The process of preparing for college can be long and complicated. From researching all the options to submitting the applications, applying for financial aid and making final decisions, there are many factors and deadlines to consider. It can be overwhelming for any student to navigate, and especially so for those without much parental guidance.
When it comes to preparing for college, there’s no need to wait until a student’s senior year of high school to start. Here are some things younger students and parents can do to get ahead of the game.
|Begin saving for college expenses early||
Parents can start investing money in a 529 Plan or Educational Savings Account as soon as the child has a Social Security number, and the earlier you start the more compound interest works in your favor. Even if your child is already in middle or high school, you can still save enough to minimize your child’s need for student loans.
|Define what the student can expect from their parent(s)||
Communication between children and parents can be a challenge. Often teens assume their parents will pay for them to go away to college, while parents may expect them to live at home and work to pay for it instead. It’s important for parents and teens to have an intentional conversation and clearly define what the student can expect from their parent, and vice versa.
|Get experience in potential career fields||
One main difficulty students face when deciding on college is not knowing what field of education or career they want to pursue. This can cost extra time and money in college when a student changes majors in an attempt to find the right fit. Students should start exploring career fields that interest them while in high school. Beyond online research, there may also be hands-on opportunities like company tours, job shadow days, or summer internships for students to see first-hand what a specific career is like.
|Write an essay||
College applications generally require the student to write an essay about their life goals. Scholarship applications also require a similar essay. The essay plays an important part in the selection process – it‘s the window by which those making the decisions get to know the student. Teens should begin writing their essay early – say in 9th or 10th grade – and continue to refine it over time. Have mentors and teachers read it and make suggestions to improve it. When it comes time to apply for colleges and scholarships during senior year, you’ll have a well-constructed essay that only needs a few adjustments for each application.
|Apply for scholarships like it's your job||
Every year scholarship money goes unclaimed because students simply don’t apply.
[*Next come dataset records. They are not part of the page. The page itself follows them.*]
-- pv_equiv track=rewrite | github.com/vladfrunzescu/TabuSearchAlgorithm | TabuSearch.py | find_neighborhood
-- ===== SOURCE A (Python) =====
-- import copy
--
-- def find_neighborhood(solution, dMatrix):
--
--     neighborhood_of_solution = []
--
--     for n in solution[1:-1]:
--         idx1 = solution.index(n)
--         for kn in solution[1:-1]:
--             idx2 = solution.index(kn)
--             if n == kn:
--                 continue
--
--             _tmp = copy.deepcopy(solution)
--             _tmp[idx1] = kn
--             _tmp[idx2] = n
--
--             distance = 0
--
--             for k in _tmp[:-1]:
--                 next_node = _tmp[_tmp.index(k) + 1]
--                 distance += dMatrix[k][next_node]
--
--             _tmp.append(distance)
--
--             if _tmp not in neighborhood_of_solution:
--                 neighborhood_of_solution.append(_tmp)
--
--     if(len(neighborhood_of_solution) > 0):
--         indexOfLastItemInTheList = len(neighborhood_of_solution[0]) - 1
--         neighborhood_of_solution.sort(key=lambda x: x[indexOfLastItemInTheList])
--     else:
--         neighborhood_of_solution.append(solution)
--     return neighborhood_of_solution
-- ===== SOURCE B (Python) =====
-- def find_neighborhood(solution, dMatrix):
--     m = len(solution)
--     if m < 4:
--         return [solution]
--     cands = []
--     for i in range(1, m - 1):
--         for j in range(i + 1, m - 1):
--             t = list(solution)
--             t[i], t[j] = t[j], t[i]
--             d = 0
--             for a, b in zip(t, t[1:]):
--                 d += dMatrix[a][b]
--             cands.append(t + [d])
--     cands.sort(key=lambda x: x[-1])
--     return cands
-- ===== Notes on version B (the rewrite author's own statement) =====
-- stated objective: faster
-- what changed: B replaces A's value-based solution.index()/_tmp.index() lookups, per-candidate deepcopy and 'not in neighborhood' full-list dedup scans with a direct i<j position double loop that generates each swap candidate exactly once and sums the distance over zip(t, t[1:]), then sorts once.
-- outside the precondition, e.g. on find_neighborhood([0, 0, 1, 0], [[1, 2], [3, 4]]): A returns [[1, 0, 0, 0, 5]], B returns [[0, 1, 0, 0, 6]]
import Mathlib
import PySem

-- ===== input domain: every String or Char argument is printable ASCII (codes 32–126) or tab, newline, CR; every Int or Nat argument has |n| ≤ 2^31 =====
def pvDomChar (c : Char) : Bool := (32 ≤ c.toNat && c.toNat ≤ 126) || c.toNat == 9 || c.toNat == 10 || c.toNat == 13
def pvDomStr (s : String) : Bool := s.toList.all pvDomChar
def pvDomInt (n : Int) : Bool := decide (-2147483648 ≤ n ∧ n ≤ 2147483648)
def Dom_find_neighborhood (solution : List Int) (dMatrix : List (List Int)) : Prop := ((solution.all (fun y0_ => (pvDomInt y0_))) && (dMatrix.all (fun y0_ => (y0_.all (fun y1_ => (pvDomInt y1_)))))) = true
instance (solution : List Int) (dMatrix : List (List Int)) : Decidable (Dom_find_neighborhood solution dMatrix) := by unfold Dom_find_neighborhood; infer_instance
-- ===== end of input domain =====

-- B replaces A's value-based index() lookups, per-candidate deepcopy and repeated full-list membership
-- dedup with a direct i<j position loop that generates each candidate exactly once, summing distances
-- over consecutive pairs (objective: faster). Equivalence is about the RETURN value (A sorts its fresh
-- local list in place before returning it; neither argument is mutated).

-- ===== PORT A =====
def find_neighborhood (solution : List Int) (dMatrix : List (List Int)) : List (List Int) :=
  let interior := PySem.List.slice solution (some 1) (some (-1))
  let nbhd := interior.foldl (fun acc n =>
    let idx1 : Nat := (PySem.List.index? solution n).getD 0
    interior.foldl (fun acc kn =>
      let idx2 : Nat := (PySem.List.index? solution kn).getD 0
      if n == kn then acc
      else
        let t := PySem.List.pySetD (PySem.List.pySetD solution (idx1 : Int) kn) (idx2 : Int) n
        let distance := (PySem.List.slice t none (some (-1))).foldl
          (fun d k =>
            d + PySem.List.pyGetD (PySem.List.pyGetD dMatrix k [])
                  (PySem.List.pyGetD t ((((PySem.List.index? t k).getD 0 : Nat) : Int) + 1) 0) 0) 0
        let t2 := t ++ [distance]
        if t2 ∈ acc then acc else acc ++ [t2]) acc) []
  if 0 < nbhd.length then
    let lastIdx : Int := (PySem.List.pyGetD nbhd 0 []).length - 1
    PySem.List.sorted nbhd (fun x => PySem.List.pyGetD x lastIdx 0) false
  else nbhd ++ [solution]
-- pv_equiv track=rewrite | github.com/Krandheer/data-structure | diameter_of_graph.py | dfs
-- ===== SOURCE A (Python) =====
-- def dfs(graph, node, visited=None):
--     """this function calculates the diameter of graph using dfs method"""
--     if not visited:
--         visited = set()
--     visited.add(node)
--     temp = 0
--     for child in graph[node]:
--         if child not in visited:
--             temp = max(temp, dfs(graph, child, visited))
--
--     return temp + 1
-- ===== SOURCE B (Python) =====
-- def dfs(graph, node, visited=None):
--     """Iterative version: explicit stack instead of recursion; same pre-order
--     marking of the shared `visited` set, same return value."""
--     if not visited:
--         visited = set()
--     visited.add(node)
--     stack = [(node, list(graph[node]), 0)]
--     result = 0
--     while stack:
--         n, children, best = stack.pop()
--         i = 0
--         while i < len(children) and children[i] in visited:
--             i += 1
--         if i < len(children):
--             c = children[i]
--             visited.add(c)
--             stack.append((n, children[i + 1:], best))
--             stack.append((c, list(graph[c]), 0))
--         else:
--             height = best + 1
--             if stack:
--                 pn, pcs, pb = stack.pop()
--                 stack.append((pn, pcs, max(pb, height)))
--             else:
--                 result = height
--     return result
-- ===== Notes on version B (the rewrite author's own statement) =====
-- stated objective: alternative
-- what changed: Replaces A's recursive DFS with an iterative DFS that maintains an explicit stack of (node, remaining children, best child height) frames and propagates each finished node's height to its parent on pop.
import Mathlib
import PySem

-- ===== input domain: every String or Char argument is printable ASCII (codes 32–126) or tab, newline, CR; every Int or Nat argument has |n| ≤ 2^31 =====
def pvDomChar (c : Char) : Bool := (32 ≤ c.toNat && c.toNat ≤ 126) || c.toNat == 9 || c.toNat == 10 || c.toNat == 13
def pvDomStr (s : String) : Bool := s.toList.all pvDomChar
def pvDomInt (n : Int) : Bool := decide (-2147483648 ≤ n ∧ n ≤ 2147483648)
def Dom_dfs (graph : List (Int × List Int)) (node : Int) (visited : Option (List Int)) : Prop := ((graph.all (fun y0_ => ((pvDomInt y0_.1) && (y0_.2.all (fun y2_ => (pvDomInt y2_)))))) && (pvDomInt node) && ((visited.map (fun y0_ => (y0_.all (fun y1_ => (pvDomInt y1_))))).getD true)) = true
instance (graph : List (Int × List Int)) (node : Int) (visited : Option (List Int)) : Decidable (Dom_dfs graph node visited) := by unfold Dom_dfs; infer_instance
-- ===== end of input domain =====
Look at local businesses, associations and foundations to see if they offer scholarships. You don’t have to wait until 12th grade to apply, you can be awarded scholarships all throughout high school and claim the funds when you’re ready to start college. The more scholarships you apply for, the more chances you have to get free money for your education.
There’s a lot students can do to prepare for the college application process before 12th grade. Getting started early can minimize some of the stress involved and make the process less overwhelming come senior year.